There are lots of challenges out there besides long hiking trails, and whitewater kayaking is one of them. It’s a thrilling sport, an adrenaline rush like no other! But don’t just jump into the water quite yet. Visit the Nantahala Outdoor Center (NOC) in the heart of the Nantahala National Forest in NC, and take one or more of their whitewater kayaking courses. You’ll learn lots of new skills, like how to read the water, and how to “roll.” And since the Appalachian Trail passes right through their property, you’ll get to schmooze with thru hikers, too! And it’s easy on your knees.

Reason 4: Because you have small children at home.

You’re not getting any gold stars for leaving your kids at home while you’re hike the AT for 5-months. Your young children need you at home. But that doesn’t mean that an AT thru hike isn’t in your future.

Do this instead: Get your kids into hiking.

Kids love to hike in the woods. Start out with short walks, and keep them busy by identifying plants, trees, bird song, and insects. Take them on trails that have a wow-factor, like a beautiful waterfall, or swimming hole. Buy them their own hiking gear, like trekking poles and backpacks. Before long, they might want to join you for AT section hike trips, or other missions like these in the Adirondacks or these in New Hampshire.

Reason 5: Because you don’t have any money.

Let’s face it, you need money to hike the Appalachian Trail—It costs about $6,000 to support yourself on the trail, and that’s likely without any income. And that doesn’t even cover the cost of your gear. You may think you can live on less, and maybe you can, but you’re going to want to stay in towns, eat at restaurants, pay for shuttles, and have money at the end of your hike to rent a car to buy a plane ticket to get home.

Do this instead: Stick close to home.

Not everyone who hikes the Appalachian Trail does it as a thru-hike. Parcel it out into a section hike and take on the pieces closer to home which require less traveling and expense.

Fran Leyman hikes the Beehive Dome Loop Trail in Acadia National Park. | Credit: Carey Kish

Reason 6: Because you’d rather be at the beach.

Spending your summer in the mountains might be nice for a lot of us, but it means forgoing beach days and the ocean escapes you might be used to, here and there. What if there were a way to have the best of both worlds?

Do this instead: Visit Acadia National Park in Maine.

Acadia National Park is a coastal wonderland for folks who love the beach and love to hike. The Beehive Dome Loop Trail is a challenging hike that borders on exposed via ferratta. “The views of Great Head, Sand Beach, and Newport Coveen route are spectacular,” states Carey Kish, author of AMC’s Best Day Hikes Along the Maine Coast, and editor of the AMC Maine Mountain Guide. “Over the top, the trail meanders on to the Bowl, a brilliant blue tarn tucked into the ridge below Champlain Mountain that makes a great place for a swim and a picnic lunch.”

Reason #7: Because you’ve had a recent surgery.

If you’ve had a recent surgery, spending 6 months walking probably isn’t in the cards. Save it for next year.

Do this instead: Get a professional personal hiking trainer.

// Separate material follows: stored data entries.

-- A's changed_line_indices, rewritten as a filter over the index range against the mask
lemma idxs_eq_filter (lines : List String) (f : String → Bool) :
    ((PySem.List.enumerate lines).filter (fun p => f p.2)).map (·.1)
      = (PySem.List.pyRange 0 (lines.length : Int)).filter
          (fun i => PySem.List.pyGetD (lines.map f) i false) := by
  rw [PySem.List.enumerate_eq_map_pyRange (d := "")]
  rw [PySem.List.len_eq]
  rw [List.filter_map, List.map_map]
  have h1 : ((fun p : Int × String => p.1) ∘ fun j => (j, PySem.List.pyGetD lines j ""))
      = id := by funext j; rfl
  rw [h1, List.map_id]
  apply List.filter_congr
  intro i hi
  rw [PySem.List.mem_pyRange_one] at hi
  have hk : i = ((i.toNat : Nat) : Int) := by omega
  rw [hk]
  simp only [Function.comp_apply, PySem.List.pyGetD_natCast]
  have hlt : i.toNat < lines.length := by omega
  simp [List.getD_eq_getElem?_getD, hlt]

-- the no-changed-line tests of the two ports agree
lemma empty_iff_not_contains (changed : List Bool) :
    ((PySem.List.pyRange 0 (changed.length : Int)).filter
        (fun i => PySem.List.pyGetD changed i false) = [])
      ↔ changed.contains true = false := by
  rw [List.filter_eq_nil_iff]
  constructor
  · intro h
    cases hb : changed.contains true
    · rfl
    · have hmem : true ∈ changed := List.contains_iff_mem.mp hb
      obtain ⟨k, hk, hget⟩ := List.mem_iff_getElem.mp hmem
      exact absurd (by simp [List.getD_eq_getElem?_getD, hk, hget] :
          PySem.List.pyGetD changed ((k : Nat) : Int) false = true)
        (h ((k : Nat) : Int)
          (by rw [PySem.List.mem_pyRange_one]; constructor <;> [omega; exact_mod_cast hk]))
  · intro h i hi hget
    rw [PySem.List.mem_pyRange_one] at hi
    have hk : i = ((i.toNat : Nat) : Int) := by omega
    rw [hk] at hget
    simp only [PySem.List.pyGetD_natCast] at hget
    have hlt : i.toNat < changed.length := by omega
    rw [List.getD_eq_getElem?_getD] at hget
    simp only [List.getElem?_eq_getElem hlt] at hget
    have hmem : true ∈ changed := hget ▸ List.getElem_mem hlt
    simp_all

-- A's sorted deduplicated union of merged context intervals is B's neighbourhood filter
lemma selected_eq (g : Int → Bool) (n : Int)
    (hidxs : ∀ idx, idx ∈ (PySem.List.pyRange 0 n).filter g ↔ (0 ≤ idx ∧ idx < n) ∧ g idx) :
    PySem.List.sorted (PySem.Set.ofList
      (((PySem.List.sorted2 (((PySem.List.pyRange 0 n).filter g).foldl (fun acc idx =>
            acc ++ [(max 0 (idx - 5), min n (idx + 5 + 1))]) []) Prod.fst Prod.snd).foldl
        pvMergeStep []).foldl
        (fun acc se => acc ++ PySem.List.pyRange se.1 se.2) [])) (fun x => x)
    = (PySem.List.pyRange 0 n).filter (fun i =>
        (PySem.List.pyRange (max 0 (i - 5)) (min n (i + 5 + 1))).any g) := by
  apply sorted_set_eq_of_mem_iff
  · exact (PySem.List.pairwise_lt_pyRange_one 0 n).filter _
  · intro x
    rw [PySem.List.foldl_append_eq_flatMap, List.nil_append, List.mem_flatMap]
    simp only [PySem.List.foldl_append_singleton_eq_map, List.nil_append]
    have hpair : (PySem.List.sorted2 ((((PySem.List.pyRange 0 n).filter g)).map (fun idx =>
        (max 0 (idx - 5), min n (idx + 5 + 1)))) Prod.fst Prod.snd).Pairwise
        (fun a b => a.1 ≤ b.1) := by
      rw [sorted2_eq_sorted_toLex]
      refine (PySem.List.sorted_pairwise _ _).imp ?_
      intro a b h
      have h2 := Prod.Lex.le_iff.mp h
      simp only [ofLex_toLex] at h2
      omega
    have hcov := merge_cover _ [] x hpair (by simp)
    simp only [PySem.List.mem_pyRange_one] at hcov ⊢
    rw [show (∃ se ∈ ((PySem.List.sorted2 ((((PySem.List.pyRange 0 n).filter g)).map (fun idx =>
        (max 0 (idx - 5), min n (idx + 5 + 1)))) Prod.fst Prod.snd).foldl pvMergeStep []),
        se.1 ≤ x ∧ x < se.2) ↔ _ from hcov]
    simp only [List.not_mem_nil, false_and, exists_false, false_or,
      List.Perm.mem_iff (PySem.List.sorted2_perm _ _ _ _), List.mem_map,
      exists_exists_and_eq_and]
    rw [List.mem_filter, List.any_eq_true]
    simp only [PySem.List.mem_pyRange_one]
    constructor
    · rintro ⟨idx, hidx', hle, hlt⟩
      have := (hidxs idx).mp hidx'
      refine ⟨⟨by omega, by omega⟩, idx, ⟨by omega, by omega⟩, this.2⟩
    · rintro ⟨⟨hx0, hxn⟩, j, ⟨hj1, hj2⟩, hg⟩
      refine ⟨j, (hidxs j).mpr ⟨⟨by omega, by omega⟩, hg⟩, by omega, by omega⟩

For avid hiker Alys Spillman of Savannah, GA, who recently had foot surgery, she knew she’d have to get some help to get back on the trail safely. “I used Trailside Fitness to help with my recovery,” says Alys. “It’s an online training guide that’s helping me reach my fitness goals. I’m not ready for a thru hike yet, but these small shakedown hikes I’m doing on the weekend are getting me back in the game!”

Reason #8: Because your gear is old and heavy.

That old backpack and heavy boots might have been good enough for your grandfather, but they’re not right for you. A heavy tent and worn-out rain jacket will drag you down every minute you’re on the AT, causing you to get discouraged from the very first day out.

Do this instead: Spend a year buying new gear.

There’s no reason you need to rush to drop all that money on new gear in the month before you leave. Delay things a year, make a budget, do your research, and buy a piece of lightweight gear each month for a year. By next spring you’ll have everything you need for a successful thru hike!